An application hosted in IIS has a "Handle" method for that MSMQ and processes the messages from the mainframe.
In my Test Environment, step two only half way happens. The message is popped off the MSMQ, but not processed by my application.
Effectively my data is LOST! NServiceBus removes them from the Queue but I never get to process them. They are not even in the error queue!
These are the things I have tried in an attempt to figure out what is happening:
Check the Config files
Attach a remote debugger to the process to see what the Handle method is doing
The Handle method is never called (but when I attach to the Development Environment my breakpoint in my Handle method is hit and it all works flawlessly).
Redeploy my Dev version to the Test Envioronment and try step 2 again (just in case the versions were not exactly the same.)
Check the Config files again
Check that the Error queue is not filling up
The error queue stays empty (I wish it would fill up, then my data would not be LOST).
Check for any other process that may be pulling stuff from my MSMQs
I Turned off my IIS website and the messages in the FromMainframe queue start to backup.
When I turn it back on, the messages disappear fairly fast (but still not all at once). The speed that they disappear is too fast for them to be processed by my Handle method.
Check Config files yet again.
Run the NServiceBusTools\MsmqUtils\Runner.exe \i
I ran it, rebooted, ran it again and again for good measure!
Check the Configs again (I must have missed SOMETHING right?)

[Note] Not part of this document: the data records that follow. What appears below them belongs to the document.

theorem coreB_eq_ref (cs : List Char) (K : Nat) (hK1 : 1 ≤ K) (hKn : K ≤ cs.length) :
    countDistCoreB cs (K : Int) = (List.range (cs.length - K + 1)).foldl (emitStep cs K) [] := by
  unfold countDistCoreB
  have hguard : ((K : Int) ≤ 0 || (cs.length : Int) < (K : Int)) = false := by
    simp; omega
  rw [hguard]
  simp only [Bool.false_eq_true, if_false]
  rw [PySem.List.pyRange_one]
  have htn : ((cs.length : Int) - 0).toNat = cs.length := by omega
  rw [htn, List.foldl_map]
  rw [PySem.List.foldl_congr_mem (List.range cs.length) _
    (fun acc (j' : Nat) => countDistStepB cs (K : Int) acc (j' : Int)) _
    (fun acc x _ => by rw [zero_add])]
  have hout := (stB_invariant cs K hK1 cs.length (le_refl _)).1
  unfold stB at hout
  rw [hout]
  exact reindex cs K hK1 hKn

theorem core_eq (cs : List Char) (k : Int) : countDistCoreA cs k = countDistCoreB cs k := by
  by_cases h : k ≤ 0 ∨ (cs.length : Int) < k
  · unfold countDistCoreA countDistCoreB
    rcases h with h | h <;> simp [h]
  · have h1 : ¬ k ≤ 0 := fun hh => h (Or.inl hh)
    have h2 : ¬ (cs.length : Int) < k := fun hh => h (Or.inr hh)
    have hk : k = ((k.toNat : Nat) : Int) := by omega
    rw [hk, coreA_eq_ref cs k.toNat (by omega) (by omega),
      coreB_eq_ref cs k.toNat (by omega) (by omega)]

-- ===== VERDICT (by name: the statement is the Claim_ definition above) =====
theorem countDist_spec : Claim_equal_countDist := by
  intro s k _
  unfold Spec_countDist countDist countDist_alt
  rw [core_eq]
-- pv_equiv track=rewrite | github.com/Lamanteee1700/test | pages/10_Japanese_market_news.py | parse_ai_summary
-- ===== SOURCE A (Python) =====
-- def parse_ai_summary(summary_text):
--     """Parse the AI summary into structured articles"""
--     articles = []
--
--     # Split by double newlines and process each section
--     sections = summary_text.split('\n\n')
--
--     current_article = {}
--     for section in sections:
--         section = section.strip()
--         if not section:
--             continue
--
--         # Check if this looks like a headline (starts with ** or is all caps/title case)
--         if section.startswith('**') and section.endswith('**'):
--             # Save previous article if exists
--             if current_article and 'headline' in current_article:
--                 articles.append(current_article)
--
--             # Start new article
--             current_article = {
--                 'headline': section.replace('**', '').strip(),
--                 'summary': '',
--                 'link': ''
--             }
--         elif section.startswith('Link:') or section.startswith('link:'):
--             # Extract link
--             link = section.replace('Link:', '').replace('link:', '').strip()
--             if current_article:
--                 current_article['link'] = link
--         else:
--             # This is summary text
--             if current_article and not section.startswith('AI summary unavailable'):
--                 if current_article['summary']:
--                     current_article['summary'] += ' ' + section
--                 else:
--                     current_article['summary'] = section
--
--     # Add the last article
--     if current_article and 'headline' in current_article:
--         articles.append(current_article)
--
--     return articles
-- ===== SOURCE B (Python) =====
-- def parse_ai_summary(summary_text):
--     """Parse the AI summary into structured articles (two-pass group-based rewrite)."""
--     sections = [t for t in (s.strip() for s in summary_text.split('\n\n')) if t]
--     # Pass 1: partition into (headline, body-sections) groups; drop pre-headline material.
--     groups = []
--     for s in sections:
--         if s.startswith('**') and s.endswith('**'):
--             groups.append((s, []))
--         elif groups:
--             groups[-1][1].append(s)
--     # Pass 2: render each group into an article dict.
--     result = []
--     for head, body in groups:
--         links = [t for t in body if t.startswith('Link:') or t.startswith('link:')]
--         link = links[-1].replace('Link:', '').replace('link:', '').strip() if links else ''
--         summary = ' '.join(t for t in body
--                            if not (t.startswith('Link:') or t.startswith('link:'))
--                            and not t.startswith('AI summary unavailable'))
--         result.append({'headline': head.replace('**', '').strip(),
--                        'summary': summary, 'link': link})
--     return result
-- ===== Notes on version B (the rewrite author's own statement) =====
-- stated objective: alternative
-- what changed: A builds articles in one flat pass that mutates a current-article dict and flushes it on each headline; B first partitions the stripped non-empty sections into headline-led groups and then renders each group separately (summary = join of kept sections, link = last link section).
import Mathlib
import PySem

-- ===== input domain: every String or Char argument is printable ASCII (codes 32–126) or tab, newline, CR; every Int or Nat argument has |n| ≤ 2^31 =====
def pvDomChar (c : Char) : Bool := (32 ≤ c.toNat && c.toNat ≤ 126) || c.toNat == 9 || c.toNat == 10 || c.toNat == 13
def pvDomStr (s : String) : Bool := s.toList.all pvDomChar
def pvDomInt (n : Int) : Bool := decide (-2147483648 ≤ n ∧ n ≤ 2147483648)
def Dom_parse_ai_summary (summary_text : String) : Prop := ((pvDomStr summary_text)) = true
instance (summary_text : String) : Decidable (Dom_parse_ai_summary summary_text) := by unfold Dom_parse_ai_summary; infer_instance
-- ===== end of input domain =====

-- B is a two-pass rewrite (partition sections into headline-led groups, then render each group);
-- objective: alternative decomposition, same values, no speed claim.

-- ===== PORT A =====
-- A: one flat pass over the sections, mutating a current-article dict and flushing it on each headline.
def pvAStep (st : List (PySem.Dict String String) × PySem.Dict String String) (sec0 : String) :
    List (PySem.Dict String String) × PySem.Dict String String :=
  if PySem.Str.strip sec0 = "" then st
  else if PySem.Str.startswith (PySem.Str.strip sec0) "**"
      && PySem.Str.endswith (PySem.Str.strip sec0) "**" then
    ((if st.2.items ≠ [] ∧ st.2.contains "headline" = true then st.1 ++ [st.2] else st.1),
     PySem.Dict.ofList
       [("headline", PySem.Str.strip (PySem.Str.replace (PySem.Str.strip sec0) "**" "")),
        ("summary", ""), ("link", "")])
  else if PySem.Str.startswith (PySem.Str.strip sec0) "Link:"
      || PySem.Str.startswith (PySem.Str.strip sec0) "link:" then
    if st.2.items ≠ [] then
      (st.1, st.2.insert "link" (PySem.Str.strip (PySem.Str.replace
        (PySem.Str.replace (PySem.Str.strip sec0) "Link:" "") "link:" "")))
    else st
  else
    if st.2.items ≠ [] ∧ (!PySem.Str.startswith (PySem.Str.strip sec0) "AI summary unavailable") = true then
      if st.2.getD "summary" "" ≠ "" then
        (st.1, st.2.insert "summary" (st.2.getD "summary" "" ++ " " ++ PySem.Str.strip sec0))
      else (st.1, st.2.insert "summary" (PySem.Str.strip sec0))
    else st
-- pv_equiv track=rewrite | github.com/kevinyang372/algorithm-studies | leetcode/vowel_consonants.py | solution
-- ===== SOURCE A (Python) =====
-- import collections
--
-- def solution(S):
--
--     vowels = {'A', 'E', 'I', 'O', 'U'}
--
--     def traverse(is_vowel, pool):
--         if not pool['vowels'] and not pool['consonants']:
--             return 1
--
--         count = 0
--         if is_vowel:
--             if not pool['consonants']: return 0
--
--             to_visit = list(pool['consonants'].keys())
--             for char in to_visit:
--                 pool['consonants'][char] -= 1
--                 if pool['consonants'][char] == 0:
--                     pool['consonants'].pop(char)
--                 count += traverse(not is_vowel, pool)
--                 pool['consonants'][char] += 1
--         else:
--             if not pool['vowels']: return 0
--
--             to_visit = list(pool['vowels'].keys())
--             for char in to_visit:
--                 pool['vowels'][char] -= 1
--                 if pool['vowels'][char] == 0:
--                     pool['vowels'].pop(char)
--                 count += traverse(not is_vowel, pool)
--                 pool['vowels'][char] += 1
--
--         return count
--
--     temp = {}
--     temp['vowels'] = collections.Counter(list(filter(lambda x: x in vowels, S)))
--     temp['consonants'] = collections.Counter(list(filter(lambda x: x not in vowels, S)))
--
--     return traverse(True, temp)
-- ===== SOURCE B (Python) =====
-- import collections
--
-- def solution(S):
--     vowels = {'A', 'E', 'I', 'O', 'U'}
--     cnt = collections.Counter(S)
--     nv = sum(v for k, v in cnt.items() if k in vowels)
--     nc = len(S) - nv
--     if nc != nv and nc != nv + 1:
--         return 0
--
--     def fact(n):
--         r = 1
--         for i in range(2, n + 1):
--             r *= i
--         return r
--
--     res = fact(nv) * fact(nc)
--     for v in cnt.values():
--         res //= fact(v)
--     return res
-- ===== Notes on version B (the rewrite author's own statement) =====
-- stated objective: faster
-- what changed: Replaces A's exhaustive backtracking over all alternating arrangements (two per-character filter passes plus recursive enumeration) by one Counter over the string and the closed-form multinomial count fact(nv)*fact(nc)//prod(fact(multiplicities)) when nc == nv or nc == nv+1, else 0.
import Mathlib
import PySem

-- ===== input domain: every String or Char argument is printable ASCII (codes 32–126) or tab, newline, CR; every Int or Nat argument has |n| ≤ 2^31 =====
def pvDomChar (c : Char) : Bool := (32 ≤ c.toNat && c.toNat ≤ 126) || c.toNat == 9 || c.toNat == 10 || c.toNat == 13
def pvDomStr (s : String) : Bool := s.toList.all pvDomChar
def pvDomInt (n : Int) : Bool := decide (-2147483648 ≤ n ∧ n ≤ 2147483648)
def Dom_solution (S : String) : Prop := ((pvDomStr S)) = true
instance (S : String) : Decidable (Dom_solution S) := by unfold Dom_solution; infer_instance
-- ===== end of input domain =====

-- B replaces A's exponential backtracking over all alternating arrangements by the closed-form
-- multinomial count (factorials divided by multiplicity factorials); equivalence of return values is proved.

-- ===== PORT A =====
-- A's vowel set {'A','E','I','O','U'}
def pvVowels : List Char := ['A', 'E', 'I', 'O', 'U']

-- A's recursive `traverse(is_vowel, pool)`; the pool dict {'vowels': Counter, 'consonants': Counter}
-- is passed as the two counters dv, dc.  The Nat argument is fuel (a totality guard only:
-- each recursive call consumes one character, so fuel = len(S)+1 is never exhausted).
def pvTraverse : Nat → Bool → PySem.Dict Char Int → PySem.Dict Char Int → Int
  | 0, _, _, _ => 0
  | fuel+1, isV, dv, dc =>
    if dv.items = [] ∧ dc.items = [] then 1
    else if isV then
      if dc.items = [] then 0
      else
        -- to_visit = list(pool['consonants'].keys()); the loop body mutates and restores the counter
        (dc.keys.foldl (fun (st : Int × PySem.Dict Char Int) ch =>
          let d1 := st.2.modify ch 0 (· - 1)
          let d2 := if d1.getD ch 0 = 0 then d1.erase ch else d1
          (st.1 + pvTraverse fuel (!isV) dv d2, d2.modify ch 0 (· + 1))) (0, dc)).1
    else
      if dv.items = [] then 0
      else
        (dv.keys.foldl (fun (st : Int × PySem.Dict Char Int) ch =>
          let d1 := st.2.modify ch 0 (· - 1)
          let d2 := if d1.getD ch 0 = 0 then d1.erase ch else d1
          (st.1 + pvTraverse fuel (!isV) d2 dc, d2.modify ch 0 (· + 1))) (0, dv)).1

def solution (S : String) : Int :=
  let dv := PySem.Dict.counter (S.toList.filter (fun x => pvVowels.contains x))
  let dc := PySem.Dict.counter (S.toList.filter (fun x => !pvVowels.contains x))
  pvTraverse (S.toList.length + 1) true dv dc

-- ===== PORT B =====
-- Source B's fact(n): r = 1; for i in range(2, n+1): r *= i
def pvFact (n : Int) : Int := (PySem.List.pyRange 2 (n + 1) 1).foldl (fun r i => r * i) 1

def solution_alt (S : String) : Int :=
  -- one Counter over the whole string, then the closed-form multinomial
  let cnt := PySem.Dict.counter S.toList
  let nv := ((cnt.items.filter (fun p => ['A', 'E', 'I', 'O', 'U'].contains p.1)).map
      (fun p => p.2)).sum
  let nc := PySem.Str.len S - nv
  if nc ≠ nv ∧ nc ≠ nv + 1 then 0
  else
    let res := pvFact nv * pvFact nc
    cnt.values.foldl (fun r v => PySem.Int.floordiv r (pvFact v)) res

-- ===== PRECONDITION & SPEC =====
def Spec_solution (S : String) (out : Int) : Prop := out = solution_alt S
instance (S : String) (out : Int) : Decidable (Spec_solution S out) := by unfold Spec_solution; infer_instance

-- ===== CLAIM (what is proved, stated in full; the proofs are below) =====
def Claim_equal_solution : Prop := ∀ (S : String), Dom_solution S → Spec_solution S (solution S)

-- ===== LEMMAS AND PROOFS =====

-- The multiset of letters held by a counter dict.
def pvMultOf (l : List (Char × Int)) : Multiset Char :=
  (l.map (fun p => Multiset.replicate p.2.toNat p.1)).sum

def pvDmult (d : PySem.Dict Char Int) : Multiset Char := pvMultOf d.items

-- well-formed counter: distinct keys, all multiplicities ≥ 1
def pvWf (d : PySem.Dict Char Int) : Prop := d.keys.Nodup ∧ ∀ p ∈ d.items, 1 ≤ p.2

-- multiset-permutation count
def pvP (m : Multiset Char) : ℕ := Nat.multinomial m.toFinset m.count

-- mathematical model of A's traverse
def pvT (b : Bool) (mv mc : Multiset Char) : ℕ :=
  if b then
    if mv = 0 ∧ mc = 0 then 1
    else ∑ c ∈ mc.toFinset.attach, pvT false mv (mc.erase c.1)
  else
    if mv = 0 ∧ mc = 0 then 1
    else ∑ c ∈ mv.toFinset.attach, pvT true (mv.erase c.1) mc
termination_by (mv.card + mc.card)
decreasing_by
· have hc := Multiset.mem_toFinset.mp c.2
  have h1 := Multiset.card_erase_of_mem hc
  rw [Nat.pred_eq_sub_one] at h1
  have h2 : 0 < mc.card := Multiset.card_pos_iff_exists_mem.mpr ⟨c.1, hc⟩
  omega
· have hc := Multiset.mem_toFinset.mp c.2
  have h1 := Multiset.card_erase_of_mem hc
  rw [Nat.pred_eq_sub_one] at h1
  have h2 : 0 < mv.card := Multiset.card_pos_iff_exists_mem.mpr ⟨c.1, hc⟩
  omega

Check the Development Environment Configs are not pointing to the Test Environment
I don't think it is possible to use another computer's MSMQ as your input queue, but it does not hurt to check.
Look for any catch blocks that could be silently killing my message.
One last check of the Config files.
Recreate my Test Environment on another machine (it worked flawlessly)
Run my stuff outside of IIS.
When I host outside of IIS (using NServiceBus.Host.exe) it all works fine. So it has to be an IIS thing right?
Go crazy and hope that stack overflow can offer any kind of insight.
So I know enough about what happened to throw out an "Answer".
When I setup my NServiceBus self hosting I had a call that loaded the message handlers.
NServiceBus.Configure.With().LoadMessageHandlers()
(There are more configurations, but I omitted them for brevity)
When you call this, NServiceBus scans the assmeblies for a class that implements IHandleMessages<T>.
So, somehow, on my Test Environment Machine, the ServiceBus scan of the directory for a class that calls IHandleMessages was failing to find my class (even though the assembly was absolutely there).
Turns out that if NServiceBus does not find something that handles a message it will THROW IT AWAY!!!
This is a total design bug in my opinion. The whole idea of NServiceBus is to not lose your data, but in this case it does just that!
Now, once you know about this pitfall, there are several ways around it.
Expressly state what your handler(s) should be:
NServiceBus.Configure.With().LoadMessageHandlers<First<MyMessageType>>()
Even further protection is to add another handler that will handle "Everything else". IMessage is the base for all message payloads, so if you put a handler on it, it will pickup everything.
If you set IMessage to handle after your messages get handled, then it will handle everything that NServiceBus can't find a handler for. If you throw and exception in that Handle method that will cause NServiceBus to to move the message to the error queue. (What I think should be the default behavior.)